-- pv_equiv track=rewrite | github.com/joemissamore/cs415_project02 | create_reverse_lists.py | create_reverse_lists
-- ===== SOURCE A (Python) =====
-- def create_reverse_lists(a, b):
--     LA = []
--     LB = []
--     # appends integer in reverse order
--     while a > 0:
--         LA.append(a % 10)
--         a = a // 10
--     while b > 0:
--         LB.append(b % 10)
--         b = b // 10
--     # adds extra 0's to make lists the same size
--     if (len(LA) > len(LB)):
--         LB = LB + [0] * (len(LA) - len(LB))
--     if (len(LB) > len(LA)):
--         LA = LA + [0] * (len(LB) - len(LA))
--     return LA, LB
-- ===== SOURCE B (Python) =====
-- def create_reverse_lists(a, b):
--     # digit count; non-positive numbers contribute no digits
--     def ndigits(n):
--         c = 0
--         while n > 0:
--             c += 1
--             n //= 10
--         return c
--     a = max(a, 0)
--     b = max(b, 0)
--     maxlen = max(ndigits(a), ndigits(b))
--     LA = []
--     LB = []
--     for _ in range(maxlen):
--         LA.append(a % 10)
--         LB.append(b % 10)
--         a //= 10
--         b //= 10
--     return LA, LB
-- ===== Notes on version B (the rewrite author's own statement) =====
-- stated objective: alternative
-- what changed: Instead of two digit-extraction loops followed by explicit [0]*diff padding, B counts the digits of each number first and then runs a single counted loop of max-length extracting one digit of each number per iteration, so the zero-padding arises from 0 % 10 == 0 with no concatenation step.
import Mathlib
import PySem

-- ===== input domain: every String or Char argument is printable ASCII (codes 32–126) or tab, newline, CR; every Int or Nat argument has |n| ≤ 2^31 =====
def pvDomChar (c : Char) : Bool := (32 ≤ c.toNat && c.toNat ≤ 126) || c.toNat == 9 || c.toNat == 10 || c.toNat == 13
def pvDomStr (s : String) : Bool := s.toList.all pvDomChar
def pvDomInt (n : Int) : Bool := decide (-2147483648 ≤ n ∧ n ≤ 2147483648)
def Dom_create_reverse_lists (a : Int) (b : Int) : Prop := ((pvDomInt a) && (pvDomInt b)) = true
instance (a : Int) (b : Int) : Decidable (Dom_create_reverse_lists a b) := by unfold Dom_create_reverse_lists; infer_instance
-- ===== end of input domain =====

-- B replaces A's two digit loops + explicit [0]* padding by a digit count and one counted
-- loop of max length per iteration extracting one digit of each number (alternative decomposition).


-- ===== PORT A =====
-- 'while n > 0: L.append(n % 10); n = n // 10' (digit-extraction loop, used for a and b)
def digitsRevA (n : Int) : List Int :=
  if h : n > 0 then PySem.Int.mod n 10 :: digitsRevA (PySem.Int.floordiv n 10)
  else []
termination_by n.toNat
decreasing_by
  have : PySem.Int.floordiv n 10 = n / 10 := PySem.Int.floordiv_eq_ediv_of_pos (by omega)
  rw [this]; omega

def create_reverse_lists (a : Int) (b : Int) : List Int × List Int :=
  let LA := digitsRevA a
  let LB := digitsRevA b
  let LB := if LA.length > LB.length then LB ++ List.replicate (LA.length - LB.length) 0 else LB
  let LA := if LB.length > LA.length then LA ++ List.replicate (LB.length - LA.length) 0 else LA
  (LA, LB)

-- ===== PORT B =====
-- 'c = 0; while n > 0: c += 1; n //= 10; return c'
def ndigitsB (n : Int) : Int :=
  if h : n > 0 then ndigitsB (PySem.Int.floordiv n 10) + 1
  else 0
termination_by n.toNat
decreasing_by
  have : PySem.Int.floordiv n 10 = n / 10 := PySem.Int.floordiv_eq_ediv_of_pos (by omega)
  rw [this]; omega

-- 'for _ in range(maxlen): LA.append(a % 10); LB.append(b % 10); a //= 10; b //= 10'
def loopB (k : Nat) (LA LB : List Int) (a b : Int) : List Int × List Int :=
  match k with
  | 0 => (LA, LB)
  | k + 1 =>
      loopB k (LA ++ [PySem.Int.mod a 10]) (LB ++ [PySem.Int.mod b 10])
        (PySem.Int.floordiv a 10) (PySem.Int.floordiv b 10)

def create_reverse_lists_alt (a : Int) (b : Int) : List Int × List Int :=
  let a := max a 0
  let b := max b 0
  let maxlen := max (ndigitsB a) (ndigitsB b)
  loopB maxlen.toNat [] [] a b

-- ===== PRECONDITION & SPEC =====
def Spec_create_reverse_lists (a : Int) (b : Int) (out : List Int × List Int) : Prop := out = create_reverse_lists_alt a b
instance (a : Int) (b : Int) (out : List Int × List Int) : Decidable (Spec_create_reverse_lists a b out) := by unfold Spec_create_reverse_lists; infer_instance

-- ===== CLAIM (what is proved, stated in full; the proofs are below) =====
def Claim_equal_create_reverse_lists : Prop := ∀ (a : Int) (b : Int), Dom_create_reverse_lists a b → Spec_create_reverse_lists a b (create_reverse_lists a b)

-- ===== LEMMAS AND PROOFS =====

-- k iterations of the single-number part of B's loop body, front-recursively
def padDigits (n : Int) (k : Nat) : List Int :=
  match k with
  | 0 => []
  | k + 1 => PySem.Int.mod n 10 :: padDigits (PySem.Int.floordiv n 10) k

theorem loopB_eq (k : Nat) (LA LB : List Int) (a b : Int) :
    loopB k LA LB a b = (LA ++ padDigits a k, LB ++ padDigits b k) := by
  induction k generalizing LA LB a b with
  | zero => simp [loopB, padDigits]
  | succ k ih => simp [loopB, padDigits, ih]

theorem ndigitsB_eq (n : Int) : ndigitsB n = ((digitsRevA n).length : Int) := by
  induction n using ndigitsB.induct with
  | case1 n h ih =>
      rw [ndigitsB, digitsRevA, dif_pos h, dif_pos h, ih]
      simp
  | case2 n h => rw [ndigitsB, digitsRevA, dif_neg h, dif_neg h]; simp

theorem digitsRevA_nonpos (n : Int) (h : ¬ n > 0) : digitsRevA n = [] := by
  rw [digitsRevA]; simp [h]

theorem digitsRevA_max (n : Int) : digitsRevA (max n 0) = digitsRevA n := by
  by_cases h : n > 0
  · have : max n 0 = n := by omega
    rw [this]
  · rw [digitsRevA_nonpos n h, digitsRevA_nonpos _ (by omega)]

theorem padDigits_eq (n : Int) (hn : 0 ≤ n) (k : Nat)
    (hk : (digitsRevA n).length ≤ k) :
    padDigits n k = digitsRevA n ++ List.replicate (k - (digitsRevA n).length) 0 := by
  induction k generalizing n with
  | zero =>
      have : digitsRevA n = [] := List.eq_nil_of_length_eq_zero (by omega)
      simp [padDigits, this]
  | succ k ih =>
      by_cases h : n > 0
      · rw [digitsRevA, dif_pos h] at hk ⊢
        simp only [List.length_cons] at hk
        have hd : (0:Int) ≤ PySem.Int.floordiv n 10 := by
          rw [PySem.Int.floordiv_eq_ediv_of_pos (by omega)]; omega
        rw [padDigits, ih _ hd (by omega)]
        simp [Nat.succ_sub_succ]
      · have h0 : n = 0 := by omega
        subst h0
        have hm : PySem.Int.mod 0 10 = 0 := by decide
        have hf : PySem.Int.floordiv 0 10 = 0 := by decide
        rw [digitsRevA_nonpos 0 (by omega)] at *
        rw [padDigits, hm, hf, ih 0 (by omega) (by rw [digitsRevA_nonpos 0 (by omega)]; simp)]
        simp [List.replicate_succ, digitsRevA_nonpos 0 (by omega)]

-- ===== VERDICT (by name: the statement is the Claim_ definition above) =====
theorem create_reverse_lists_spec : Claim_equal_create_reverse_lists := by
  intro a b _
  unfold Spec_create_reverse_lists create_reverse_lists create_reverse_lists_alt
  simp only [loopB_eq, ndigitsB_eq, digitsRevA_max, List.nil_append]
  set la := digitsRevA a with hla
  set lb := digitsRevA b with hlb
  have hna : 0 ≤ max a 0 := by omega
  have hnb : 0 ≤ max b 0 := by omega
  have htn : (max ((la.length : Int)) ((lb.length : Int))).toNat = max la.length lb.length := by omega
  rw [htn]
  have h1 : padDigits (max a 0) (max la.length lb.length)
      = la ++ List.replicate (max la.length lb.length - la.length) 0 := by
    rw [← digitsRevA_max a] at hla
    rw [hla, padDigits_eq _ hna _ (by omega)]
  have h2 : padDigits (max b 0) (max la.length lb.length)
      = lb ++ List.replicate (max la.length lb.length - lb.length) 0 := by
    rw [← digitsRevA_max b] at hlb
    rw [hlb, padDigits_eq _ hnb _ (by omega)]
  rw [h1, h2]
  by_cases hab : lb.length < la.length
  · rw [if_pos (show la.length > lb.length from hab)]
    have hlen : (lb ++ List.replicate (la.length - lb.length) (0:Int)).length = la.length := by
      simp only [List.length_append, List.length_replicate]; omega
    rw [if_neg (show ¬ (lb ++ List.replicate (la.length - lb.length) (0:Int)).length > la.length by
      rw [hlen]; omega)]
    have hm1 : max la.length lb.length - la.length = 0 := by omega
    have hm2 : max la.length lb.length - lb.length = la.length - lb.length := by omega
    rw [hm1, hm2]
    simp
  · rw [if_neg (show ¬ la.length > lb.length by omega)]
    by_cases h2 : la.length < lb.length
    · rw [if_pos (show lb.length > la.length from h2)]
      have hm1 : max la.length lb.length - la.length = lb.length - la.length := by omega
      have hm2 : max la.length lb.length - lb.length = 0 := by omega
      rw [hm1, hm2]
      simp
    · rw [if_neg (show ¬ lb.length > la.length by omega)]
      have hm1 : max la.length lb.length - la.length = 0 := by omega
      have hm2 : max la.length lb.length - lb.length = 0 := by omega
      rw [hm1, hm2]
      simp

:: Assignment ::
Tally the lines in the records that contain "extraction", then give only the tally.

:: Exercise answer ::
2